Lecture & Demonstration  ·  50 min
"The Touch Contract is not a consent form. A form asks for a signature. The Touch Contract is a conversation — a participant-directed conversation in which the facilitator creates genuine space for the participant to understand what they're agreeing to, to personalize it to their actual body and their actual history, and to retain the ability to change their mind. The conversation must happen before medicine is ingested — not because the regulation requires it, but because after ingestion, the participant cannot consent in the same way. That's not a legal technicality. It is a neurological and ethical reality."
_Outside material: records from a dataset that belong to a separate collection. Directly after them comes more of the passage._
-- pv_equiv track=rewrite | github.com/frankligy/exercise_codes | deepLearning/dilated_CNN_immuno.py | dict_inventory
-- ===== SOURCE A (Python) =====
-- def dict_inventory(inventory):
--     dicA,dicB,dicC = {},{},{}
--     dic = {'A':dicA,'B':dicB,'C':dicC}
--
--     for hla in inventory:
--         type_ = hla[0]  # A,B,C
--         first2 = hla[1:3] # 01
--         last2 = hla[3:5]  # 01
--         try:
--             dic[type_][first2].append(last2)
--         except KeyError:
--             dic[type_][first2] = []
--             dic[type_][first2].append(last2)
--
--     return dic
-- ===== SOURCE B (Python) =====
-- def dict_inventory(inventory):
--     by_type = {'A': [], 'B': [], 'C': []}
--     for hla in inventory:
--         by_type[hla[0]].append(hla)
--     result = {}
--     for t, codes in by_type.items():
--         inner = {}
--         for hla in codes:
--             inner.setdefault(hla[1:3], []).append(hla[3:5])
--         result[t] = inner
--     return result
-- ===== Notes on version B (the rewrite author's own statement) =====
-- stated objective: alternative
-- what changed: Replaces A's single pass with try/except-driven dict building by a two-pass scheme: first partition the inventory into a fixed by_type dict keyed by the leading letter, then group each type's codes with setdefault into an inner dict.
import Mathlib
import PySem

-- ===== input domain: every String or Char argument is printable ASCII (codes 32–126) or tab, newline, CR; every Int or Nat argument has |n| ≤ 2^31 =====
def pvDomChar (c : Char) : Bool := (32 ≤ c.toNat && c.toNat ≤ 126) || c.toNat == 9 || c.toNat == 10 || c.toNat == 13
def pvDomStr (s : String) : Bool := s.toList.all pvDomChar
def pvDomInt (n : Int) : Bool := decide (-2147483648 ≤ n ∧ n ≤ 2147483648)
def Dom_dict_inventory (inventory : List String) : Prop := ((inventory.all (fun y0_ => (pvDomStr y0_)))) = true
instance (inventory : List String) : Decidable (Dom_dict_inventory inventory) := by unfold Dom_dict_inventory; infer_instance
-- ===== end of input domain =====

-- B replaces A's single try/except-driven pass by a two-pass partition-then-group scheme (alternative decomposition, same cost).

-- ===== PORT A =====
-- try: dic[type_][first2].append(last2)  /  except KeyError: dic[type_][first2] = []; dic[type_][first2].append(last2)
def pvInnerA (d : PySem.Dict String (List String)) (first2 last2 : String) :
    PySem.Dict String (List String) :=
  match d.get? first2 with
  | some lst => d.insert first2 (lst ++ [last2])
  | none => (d.insert first2 []).modify first2 [] (fun l => l ++ [last2])

-- one iteration of A's loop over the three inner dicts (dicA, dicB, dicC of dic)
def pvStepA (s : PySem.Dict String (List String) × PySem.Dict String (List String) × PySem.Dict String (List String))
    (hla : String) :
    PySem.Dict String (List String) × PySem.Dict String (List String) × PySem.Dict String (List String) :=
  match PySem.Str.pyGet? hla 0 with
  | none => s            -- Python: IndexError on hla[0] (excluded by Pre_)
  | some c =>
    let first2 := PySem.Str.slice hla (some 1) (some 3)
    let last2 := PySem.Str.slice hla (some 3) (some 5)
    if c = 'A' then (pvInnerA s.1 first2 last2, s.2.1, s.2.2)
    else if c = 'B' then (s.1, pvInnerA s.2.1 first2 last2, s.2.2)
    else if c = 'C' then (s.1, s.2.1, pvInnerA s.2.2 first2 last2)
    else s               -- Python: KeyError on dic[type_] (excluded by Pre_)

def dict_inventory (inventory : List String) : List (String × List (String × List String)) :=
  let s := inventory.foldl pvStepA (PySem.Dict.empty, PySem.Dict.empty, PySem.Dict.empty)
  [("A", s.1.items), ("B", s.2.1.items), ("C", s.2.2.items)]

-- ===== PORT B =====
-- by_type[hla[0]].append(hla)
def pvStepByType (d : PySem.Dict String (List String)) (hla : String) :
    PySem.Dict String (List String) :=
  match PySem.Str.pyGet? hla 0 with
  | none => d            -- Python: IndexError on hla[0] (excluded by Pre_)
  | some c =>
    match d.get? (String.ofList [c]) with
    | some lst => d.insert (String.ofList [c]) (lst ++ [hla])
    | none => d          -- Python: KeyError (excluded by Pre_)

-- inner.setdefault(hla[1:3], []).append(hla[3:5])
def pvInnerB (d : PySem.Dict String (List String)) (hla : String) :
    PySem.Dict String (List String) :=
  let first2 := PySem.Str.slice hla (some 1) (some 3)
  let last2 := PySem.Str.slice hla (some 3) (some 5)
  (d.setdefault first2 []).modify first2 [] (fun l => l ++ [last2])

def dict_inventory_alt (inventory : List String) : List (String × List (String × List String)) :=
  let byType := inventory.foldl pvStepByType
    (PySem.Dict.ofList [("A", []), ("B", []), ("C", [])])
  byType.items.foldl
    (fun res p => res ++ [(p.1, (p.2.foldl pvInnerB PySem.Dict.empty).items)]) []

-- ===== PRECONDITION & SPEC =====
-- Pre_ excludes exactly the inputs on which A raises: an empty code (IndexError on hla[0])
-- or a code whose first character is not 'A'/'B'/'C' (KeyError on dic lookup).
def Pre_dict_inventory (inventory : List String) : Prop :=
  ∀ hla ∈ inventory, hla.toList.head? = some 'A' ∨ hla.toList.head? = some 'B' ∨ hla.toList.head? = some 'C'
instance (inventory : List String) : Decidable (Pre_dict_inventory inventory) := by
  unfold Pre_dict_inventory; infer_instance

def pvWitness_dict_inventory : List String := ["A0101", "B0702", "A0102", "C1203"]

def Spec_dict_inventory (inventory : List String) (out : List (String × List (String × List String))) : Prop := out = dict_inventory_alt inventory
instance (inventory : List String) (out : List (String × List (String × List String))) : Decidable (Spec_dict_inventory inventory out) := by unfold Spec_dict_inventory; infer_instance

-- ===== CLAIM (what is proved, stated in full; the proofs are below) =====
def Claim_equal_dict_inventory : Prop := ∀ (inventory : List String), Dom_dict_inventory inventory → Pre_dict_inventory inventory → Spec_dict_inventory inventory (dict_inventory inventory)

-- ===== LEMMAS AND PROOFS =====

-- the list of codes with leading letter c, in inventory order
def pvFilt (c : Char) (inv : List String) : List String :=
  inv.filter (fun h => h.toList.head? == some c)

theorem pvHead0 (s : String) (c : Char) (t : List Char) (h : s.toList = c :: t) :
    PySem.Str.pyGet? s 0 = some c := by
  simp [PySem.Str.pyGet?, PySem.List.pyGet?, PySem.List.pyIdx?, h]

-- both inner-loop bodies perform d[first2] := d.get(first2, []) ++ [last2]
theorem pvSetAppend (d : PySem.Dict String (List String)) (k v : String) :
    (d.setdefault k []).modify k [] (fun l => l ++ [v]) =
      match d.get? k with
      | some lst => d.insert k (lst ++ [v])
      | none => (d.insert k []).modify k [] (fun l => l ++ [v]) := by
  cases h : d.get? k with
  | some lst =>
    simp [PySem.Dict.setdefault, PySem.Dict.modify, PySem.Dict.contains_eq_isSome_get?, h,
      PySem.Dict.getD_eq_get?_getD]
  | none =>
    rw [PySem.Dict.setdefault_of_not_contains d [] (by rw [PySem.Dict.contains_eq_isSome_get?, h]; rfl)]

theorem pvInnerB_eq (d : PySem.Dict String (List String)) (hla : String) :
    pvInnerB d hla =
      pvInnerA d (PySem.Str.slice hla (some 1) (some 3)) (PySem.Str.slice hla (some 3) (some 5)) := by
  unfold pvInnerA pvInnerB
  exact pvSetAppend d _ _

-- A's loop acts componentwise: each inner dict accumulates exactly its type's codes, in order
theorem pvStepA_fold (inv : List String)
    (hok : ∀ hla ∈ inv, hla.toList.head? = some 'A' ∨ hla.toList.head? = some 'B' ∨ hla.toList.head? = some 'C')
    (s : PySem.Dict String (List String) × PySem.Dict String (List String) × PySem.Dict String (List String)) :
    inv.foldl pvStepA s =
      ((pvFilt 'A' inv).foldl pvInnerB s.1,
       (pvFilt 'B' inv).foldl pvInnerB s.2.1,
       (pvFilt 'C' inv).foldl pvInnerB s.2.2) := by
  induction inv generalizing s with
  | nil => simp [pvFilt]
  | cons hla rest ih =>
    have hmem := hok hla (by simp)
    have hok' : ∀ h ∈ rest, h.toList.head? = some 'A' ∨ h.toList.head? = some 'B' ∨ h.toList.head? = some 'C' :=
      fun h hm => hok h (by simp [hm])
    obtain ⟨c, t, ht, hc⟩ : ∃ c t, hla.toList = c :: t ∧ (c = 'A' ∨ c = 'B' ∨ c = 'C') := by
      cases hl : hla.toList with
      | nil => simp [hl] at hmem
      | cons c t => exact ⟨c, t, rfl, by simpa [hl] using hmem⟩
    have hstep : pvStepA s hla =
        if c = 'A' then (pvInnerB s.1 hla, s.2.1, s.2.2)
        else if c = 'B' then (s.1, pvInnerB s.2.1 hla, s.2.2)
        else (s.1, s.2.1, pvInnerB s.2.2 hla) := by
      unfold pvStepA
      rw [pvHead0 hla c t ht]
      rcases hc with h | h | h <;> simp [h, ← pvInnerB_eq]
    rcases hc with h | h | h <;>
      simp only [List.foldl_cons, hstep, h, if_true] <;>
      rw [ih hok'] <;>
      simp [pvFilt, ht, h]
  
-- B's first pass partitions the inventory by leading letter, preserving order
theorem pvByType_fold (inv : List String)
    (hok : ∀ hla ∈ inv, hla.toList.head? = some 'A' ∨ hla.toList.head? = some 'B' ∨ hla.toList.head? = some 'C')
    (a b c : List String) :
    inv.foldl pvStepByType (PySem.Dict.ofList [("A", a), ("B", b), ("C", c)]) =
      PySem.Dict.ofList [("A", a ++ pvFilt 'A' inv), ("B", b ++ pvFilt 'B' inv), ("C", c ++ pvFilt 'C' inv)] := by
  induction inv generalizing a b c with
  | nil => simp [pvFilt]
  | cons hla rest ih =>
    have hmem := hok hla (by simp)
    have hok' : ∀ h ∈ rest, h.toList.head? = some 'A' ∨ h.toList.head? = some 'B' ∨ h.toList.head? = some 'C' :=
      fun h hm => hok h (by simp [hm])
    obtain ⟨ch, t, ht, hc⟩ : ∃ ch t, hla.toList = ch :: t ∧ (ch = 'A' ∨ ch = 'B' ∨ ch = 'C') := by
      cases hl : hla.toList with
      | nil => simp [hl] at hmem
      | cons ch t => exact ⟨ch, t, rfl, by simpa [hl] using hmem⟩
    rcases hc with h | h | h <;> subst h
    · have hstep : pvStepByType (PySem.Dict.ofList [("A", a), ("B", b), ("C", c)]) hla =
          PySem.Dict.ofList [("A", a ++ [hla]), ("B", b), ("C", c)] := by
        unfold pvStepByType; rw [pvHead0 hla _ t ht]; rfl
      rw [List.foldl_cons, hstep, ih hok']
      simp [pvFilt, ht]
    · have hstep : pvStepByType (PySem.Dict.ofList [("A", a), ("B", b), ("C", c)]) hla =
          PySem.Dict.ofList [("A", a), ("B", b ++ [hla]), ("C", c)] := by
        unfold pvStepByType; rw [pvHead0 hla _ t ht]; rfl
      rw [List.foldl_cons, hstep, ih hok']
      simp [pvFilt, ht]
    · have hstep : pvStepByType (PySem.Dict.ofList [("A", a), ("B", b), ("C", c)]) hla =
          PySem.Dict.ofList [("A", a), ("B", b), ("C", c ++ [hla])] := by
        unfold pvStepByType; rw [pvHead0 hla _ t ht]; rfl
      rw [List.foldl_cons, hstep, ih hok']
      simp [pvFilt, ht]

-- ===== VERDICT (by name: the statement is the Claim_ definition above) =====
theorem dict_inventory_spec : Claim_equal_dict_inventory := by
  intro inv _ hpre
  unfold Spec_dict_inventory
  show dict_inventory inv = dict_inventory_alt inv
  unfold dict_inventory dict_inventory_alt
  rw [pvByType_fold inv hpre [] [] [], pvStepA_fold inv hpre]
  rfl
The Touch Contract has six required elements under Colorado regulation. First, participant-directed preferences: the participant specifies what types of touch they are comfortable with, in what locations on the body, and under what conditions. The facilitator does not offer a menu and ask the participant to check boxes — the facilitator opens the space and the participant defines it. Second, grounding and supportive touch options: the facilitator explains what kinds of touch are commonly offered (hand on shoulder, hand on arm, gentle pressure on upper back) and the participant indicates which, if any, feel acceptable. Third, capacity limitations post-ingestion: the facilitator explains directly that after medicine is ingested, the participant's ability to communicate and to revoke consent may be limited. This is not frightening information — it is accurate information. The facilitator also explains that they will check in verbally during the session, that the participant can say "no," "stop," or "not right now" at any time and the facilitator will honor it immediately, and that confusion or inability to respond to a check-in will be treated as a "no." Fourth, the co-facilitator option: the participant is offered the option to request a co-facilitator or second person present for any or all of the session. Fifth, the recording option: the participant is informed that some participants choose to have a video recording made of the session for their own later review or as an additional protection mechanism. Sixth, the opt-out mechanism: the participant is told clearly that the Touch Contract can be revised before the session, that the default if there is any ambiguity is no touch, and that they do not need to agree to any touch to receive the service.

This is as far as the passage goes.